We first investigated the association between the spatial preciseness of place fields (PFs) and the representational drift across sessions in the same environment. We reanalyzed data from experiments in which male mice navigated familiar and novel environments for blocks of trials across days (distinct temporal episodes), and experiments in which mice changed their reward expectation across blocks of trials (distinct internal state episodes). We found that PFs that underwent a drift across episodes showed lower spatial precision in the preceding block of trials. We suggest a conceptual model explaining the association between PF precision and drift that involves changes in CA3 input to CA1 and synaptic plasticity at CA1-CA3 synapses.

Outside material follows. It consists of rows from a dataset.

theorem pvM_rec (gf : Nat → Option Int) (N i : Nat) (h : i + 1 < N) :
    pvM gf N i = min (pvML gf i) (pvM gf N (i + 1) + 1) := by
  apply le_antisymm
  · apply le_min
    · -- pvM ≤ pvML i
      rcases pvOmin_attained (pvSelL gf i) (i : Int) (List.range (i + 1)) with ha | ⟨j, hj, hs⟩
      · rw [pvML, ha]; exact pvOmin_le_init _ _ _
      · have hj' : j < i + 1 := List.mem_range.1 hj
        have h0 : j ≠ 0 := by
          intro h0; rw [h0] at hs; simp [pvSelL] at hs
        rcases Option.map_eq_some_iff.1 (by simpa [pvSelL, h0] using hs) with ⟨v, hv, hval⟩
        have hsm : pvSelM gf i j = some (v + |(i : Int) - (j : Int)|) := by
          simp [pvSelM, h0, hv]
        have habs : |(i : Int) - (j : Int)| = (i : Int) - (j : Int) := by
          rw [abs_of_nonneg]; omega
        have : pvM gf N i ≤ v + |(i : Int) - (j : Int)| :=
          pvOmin_le_of_mem (List.mem_range.2 (by omega)) hsm
        rw [habs, hval] at this
        exact le_of_eq_of_le rfl (by rw [pvML]; exact this)
    · -- pvM i ≤ pvM (i+1) + 1
      rcases pvOmin_attained (pvSelM gf (i + 1)) ((i : Int) + 1) (List.range N) with ha | ⟨j, hj, hs⟩
      · have : pvM gf N (i + 1) = (i : Int) + 1 := by
          rw [pvM, show (((i + 1 : Nat)) : Int) = (i : Int) + 1 by push_cast; ring]; exact ha
        rw [this]
        calc pvM gf N i ≤ (i : Int) := pvOmin_le_init _ _ _
          _ ≤ (i : Int) + 1 + 1 := by omega
      · have hj' : j < N := List.mem_range.1 hj
        have h0 : j ≠ 0 := by
          intro h0; rw [h0] at hs; simp [pvSelM] at hs
        rcases Option.map_eq_some_iff.1 (by simpa [pvSelM, h0] using hs) with ⟨v, hv, hval⟩
        have hsm : pvSelM gf i j = some (v + |(i : Int) - (j : Int)|) := by
          simp [pvSelM, h0, hv]
        have h1 : pvM gf N i ≤ v + |(i : Int) - (j : Int)| := pvOmin_le_of_mem hj hsm
        have h2 : pvM gf N (i + 1) = v + |((i + 1 : Nat) : Int) - (j : Int)| := by
          rw [pvM]
          push_cast
          exact hval.symm
        have : |(i : Int) - (j : Int)| ≤ |((i + 1 : Nat) : Int) - (j : Int)| + 1 := by
          push_cast
          rcases abs_cases ((i : Int) - j) with ⟨e1, _⟩ | ⟨e1, _⟩ <;>
            rcases abs_cases ((i : Int) + 1 - j) with ⟨e2, _⟩ | ⟨e2, _⟩ <;> omega
        rw [h2]
        omega
  · -- min(...) ≤ every candidate of pvM i
    apply le_pvOmin
    · exact le_trans (min_le_left _ _) (by rw [pvML]; exact pvOmin_le_init _ _ _)
    · intro j hj y hs
      have hj' : j < N := List.mem_range.1 hj
      have h0 : j ≠ 0 := by
        intro h0; rw [h0] at hs; simp [pvSelM] at hs
      rcases Option.map_eq_some_iff.1 (by simpa [pvSelM, h0] using hs) with ⟨v, hv, hval⟩
      by_cases hle : j ≤ i
      · -- left part: pvML i ≤ y
        have hsl : pvSelL gf i j = some (v + ((i : Int) - (j : Int))) := by
          simp [pvSelL, h0, hv]
        have h1 : pvML gf i ≤ v + ((i : Int) - (j : Int)) :=
          pvOmin_le_of_mem (List.mem_range.2 (by omega)) hsl
        have habs : |(i : Int) - (j : Int)| = (i : Int) - (j : Int) := by
          rw [abs_of_nonneg]; omega
        calc min (pvML gf i) (pvM gf N (i + 1) + 1) ≤ pvML gf i := min_le_left _ _
          _ ≤ v + ((i : Int) - (j : Int)) := h1
          _ = y := by rw [← hval, habs]
      · -- right part: pvM (i+1) + 1 ≤ y
        have hgt : i < j := by omega
        have hsm : pvSelM gf (i + 1) j = some (v + |((i + 1 : Nat) : Int) - (j : Int)|) := by
          simp [pvSelM, h0, hv]
        have h1 : pvM gf N (i + 1) ≤ v + |((i + 1 : Nat) : Int) - (j : Int)| :=
          pvOmin_le_of_mem hj hsm
        have habs : |((i + 1 : Nat) : Int) - (j : Int)| + 1 = |(i : Int) - (j : Int)| := by
          push_cast
          rcases abs_cases ((i : Int) + 1 - j) with ⟨e1, _⟩ | ⟨e1, _⟩ <;>
            rcases abs_cases ((i : Int) - j) with ⟨e2, _⟩ | ⟨e2, _⟩ <;> omega
        calc min (pvML gf i) (pvM gf N (i + 1) + 1) ≤ pvM gf N (i + 1) + 1 := min_le_right _ _
          _ ≤ v + |((i + 1 : Nat) : Int) - (j : Int)| + 1 := by omega
          _ = y := by push_cast at habs ⊢; omega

We then investigated another feature in hippocampus that is closely related to memory - place cell sequence replay. We investigated how the rate and fidelity of replay events were be modulated by reward contingencies and fear memory. We observed that replay rate dropped when reward was removed from blocks of trials and increased when reward was put back for blocks of trials. We also observed that associating an environment with an aversive shock significantly modulated the rate and fidelity of replay events.
Together these results give insight into how network and single cell dynamics within the hippocampus facilitate memory formation, consolidation and retrieval of rewarding and aversive experiences.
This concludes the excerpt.